This brief guide will serve as an introduction to Magic Pen for OS X. From their ReadMe.txt – “Magic Pen is an application that allows you to draw on top of your screen (with your mouse, not a “real” pen silly!), much like overhead pens allow you to write on top of an overhead.” If you use your Mac for presentations, this is a must-have utility.
After you’ve downloaded and installed Magic Pen, launch it as you would any program. Once it opens, your cursor tuns into a pen. You can immediately start drawing if you hold down the left (for multiple-button Mac folks) button and move your mouse around.
To change the ink color, click inside the small pad in the upper left corner of your screen.

And select a color from the palette.

The Magic Pen pad can be moved to any of the four corners of your screen by selecting the appropriate radio button.

To stop Magic Pen from drawing on your screen and regain normal control of your cursor, select File -> Ignore Mouse – or use the keyboard shortcut Apple Key + I.

If you open new apps or move existing ones around, the things you drew on your screen will remain in place. They can be cleared by selecting File -> Clear Pad or the keyboard shortcut Apple Key + C.

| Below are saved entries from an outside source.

-- pv_equiv track=rewrite | github.com/libyal/dtformats | dtformats/wmi_repository.py | _FormatFilenameAsGlob
-- ===== SOURCE A (Python) =====
-- def _FormatFilenameAsGlob(filename):
--   """Formats the filename as a case-insensitive glob.
--
--   Args:
--     filename (str): name of the file.
--
--   Returns:
--     str: case-insensitive glob of representation the filename.
--   """
--   glob_parts = []
--   for character in filename:
--     if character.isalpha():
--       character_upper = character.upper()
--       character_lower = character.lower()
--       glob_part = f'[{character_upper:s}{character_lower:s}]'
--     else:
--       glob_part = character
--     glob_parts.append(glob_part)
--
--   return ''.join(glob_parts)
-- ===== SOURCE B (Python) =====
-- def _FormatFilenameAsGlob(filename):
--   """Formats the filename as a case-insensitive glob."""
--   table = {
--       ord(c): f'[{c.upper()}{c.lower()}]'
--       for c in set(filename) if c.isalpha()}
--   return filename.translate(table)
-- ===== Notes on version B (the rewrite author's own statement) =====
-- stated objective: idiomatic
-- what changed: B builds a translation table keyed by codepoint from the distinct alphabetic characters once and lets str.translate do the per-codepoint pass, instead of an explicit per-character append loop joined at the end.
import Mathlib
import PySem

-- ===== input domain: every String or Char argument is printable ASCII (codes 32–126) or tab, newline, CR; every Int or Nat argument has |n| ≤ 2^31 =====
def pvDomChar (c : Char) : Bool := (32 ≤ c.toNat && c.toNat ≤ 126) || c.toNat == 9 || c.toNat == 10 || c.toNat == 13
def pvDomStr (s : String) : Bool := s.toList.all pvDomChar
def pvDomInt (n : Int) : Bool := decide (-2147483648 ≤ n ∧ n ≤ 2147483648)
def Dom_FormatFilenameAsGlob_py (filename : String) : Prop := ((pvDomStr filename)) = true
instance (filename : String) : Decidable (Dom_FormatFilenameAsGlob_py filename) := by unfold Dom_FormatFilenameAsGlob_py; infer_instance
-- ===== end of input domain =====

-- B builds a codepoint→replacement table from the distinct alphabetic characters once and
-- lets str.translate do the per-codepoint pass (idiomatic), instead of A's per-character append loop.

-- ===== PORT A =====
-- A: explicit loop appending one glob part per character, then ''.join.
def FormatFilenameAsGlob_py (filename : String) : String :=
  let glob_parts : List (List Char) :=
    filename.toList.foldl (fun glob_parts character =>
      if PySem.Chars.isalpha character then
        let character_upper := PySem.Chars.upperChar character
        let character_lower := PySem.Chars.lowerChar character
        let glob_part := ['[', character_upper, character_lower, ']']
        glob_parts ++ [glob_part]
      else
        glob_parts ++ [[character]]) []
  String.ofList (PySem.Chars.join [] glob_parts)

-- ===== PORT B =====
-- B: {ord(c): f'[{c.upper()}{c.lower()}]' for c in set(filename) if c.isalpha()} then filename.translate(table).
def FormatFilenameAsGlob_py_alt (filename : String) : String :=
  let table : PySem.Dict Nat (List Char) :=
    (PySem.Set.ofList filename.toList).foldl (fun table c =>
      if PySem.Chars.isalpha c then
        table.insert c.toNat ['[', PySem.Chars.upperChar c, PySem.Chars.lowerChar c, ']']
      else table) PySem.Dict.empty
  -- str.translate ported by hand (no PySem primitive): each codepoint is replaced by its table
  -- entry, unmapped codepoints are kept — exact here since every table value is a string.
  String.ofList (filename.toList.flatMap (fun c => (table.get? c.toNat).getD [c]))

-- ===== PRECONDITION & SPEC =====
def Spec_FormatFilenameAsGlob_py (filename : String) (out : String) : Prop := out = FormatFilenameAsGlob_py_alt filename
instance (filename : String) (out : String) : Decidable (Spec_FormatFilenameAsGlob_py filename out) := by unfold Spec_FormatFilenameAsGlob_py; infer_instance

-- ===== CLAIM (what is proved, stated in full; the proofs are below) =====
def Claim_equal_FormatFilenameAsGlob_py : Prop := ∀ (filename : String), Dom_FormatFilenameAsGlob_py filename → Spec_FormatFilenameAsGlob_py filename (FormatFilenameAsGlob_py filename)

-- ===== LEMMAS AND PROOFS =====

-- the per-character glob fragment both programs produce
def pvFrag (c : Char) : List Char :=
  if PySem.Chars.isalpha c then ['[', PySem.Chars.upperChar c, PySem.Chars.lowerChar c, ']']
  else [c]

-- B's table-building step
def pvStepB (table : PySem.Dict Nat (List Char)) (c : Char) : PySem.Dict Nat (List Char) :=
  if PySem.Chars.isalpha c then
    table.insert c.toNat ['[', PySem.Chars.upperChar c, PySem.Chars.lowerChar c, ']']
  else table

lemma pvCharToNat_inj {a c : Char} (h : a.toNat = c.toNat) : a = c :=
  Char.ext (UInt32.toNat_inj.mp h)

lemma pvA_fold (cs : List Char) (acc : List (List Char)) :
    cs.foldl (fun glob_parts character =>
      if PySem.Chars.isalpha character then
        glob_parts ++ [['[', PySem.Chars.upperChar character, PySem.Chars.lowerChar character, ']']]
      else glob_parts ++ [[character]]) acc = acc ++ cs.map pvFrag := by
  induction cs generalizing acc with
  | nil => simp
  | cons a cs ih =>
      simp only [List.foldl_cons, List.map_cons, pvFrag]
      by_cases h : PySem.Chars.isalpha a = true <;> simp [h, ih]

lemma pvTable_get (cs : List Char) (d : PySem.Dict Nat (List Char)) (c : Char) :
    (cs.foldl pvStepB d).get? c.toNat =
      if c ∈ cs ∧ PySem.Chars.isalpha c = true
      then some ['[', PySem.Chars.upperChar c, PySem.Chars.lowerChar c, ']']
      else d.get? c.toNat := by
  induction cs generalizing d with
  | nil => simp
  | cons a cs ih =>
      simp only [List.foldl_cons, ih]
      by_cases hac : a = c
      · subst hac
        by_cases hal : PySem.Chars.isalpha a = true
        · by_cases hm : a ∈ cs <;>
            simp [hal, hm, pvStepB, PySem.Dict.get?_insert_self]
        · simp [hal, pvStepB]
      · have hne : c.toNat ≠ a.toNat := fun h => hac (pvCharToNat_inj h).symm
        have : (pvStepB d a).get? c.toNat = d.get? c.toNat := by
          unfold pvStepB
          split
          · exact PySem.Dict.get?_insert_of_ne _ _ hne
          · rfl
        have hca : ¬ c = a := fun h => hac h.symm
        simp [this, hca]

lemma pvJoin_nil (parts : List (List Char)) : PySem.Chars.join [] parts = parts.flatten := by
  show (List.intersperse [] parts).flatten = parts.flatten
  induction parts with
  | nil => rfl
  | cons p ps ih => cases ps <;> simp_all [List.intersperse]

-- ===== VERDICT (by name: the statement is the Claim_ definition above) =====
theorem FormatFilenameAsGlob_py_spec : Claim_equal_FormatFilenameAsGlob_py := by
  intro filename _
  show FormatFilenameAsGlob_py filename = FormatFilenameAsGlob_py_alt filename
  unfold FormatFilenameAsGlob_py FormatFilenameAsGlob_py_alt
  simp only
  rw [pvA_fold, pvJoin_nil, List.nil_append]
  rw [show (fun (table : PySem.Dict Nat (List Char)) c =>
        if PySem.Chars.isalpha c = true then
          table.insert c.toNat ['[', PySem.Chars.upperChar c, PySem.Chars.lowerChar c, ']']
        else table) = pvStepB from rfl]
  rw [List.flatMap_def]
  congr 1
  congr 1
  apply List.map_congr_left
  intro c hc
  rw [pvTable_get]
  have hm : c ∈ PySem.Set.ofList filename.toList := (PySem.Set.mem_ofList _ _).mpr hc
  by_cases h : PySem.Chars.isalpha c = true <;> simp [pvFrag, h, hm]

Cool… if you take a screen shot with Grab do the lines drawn show up there, too?
Webo -
If you capture a region, yes. If you capture the entire screen, yes. If you capture a window (that has some Magic Pen markings on it) no.
I used InstantShot! for (most of) the screenshots in this overview (and most of the stuff here) and it captured the Magic Pen markings every time. Actually I also used Apple Key + Shift + 4 to take regional screenshots, and it caught the markings too.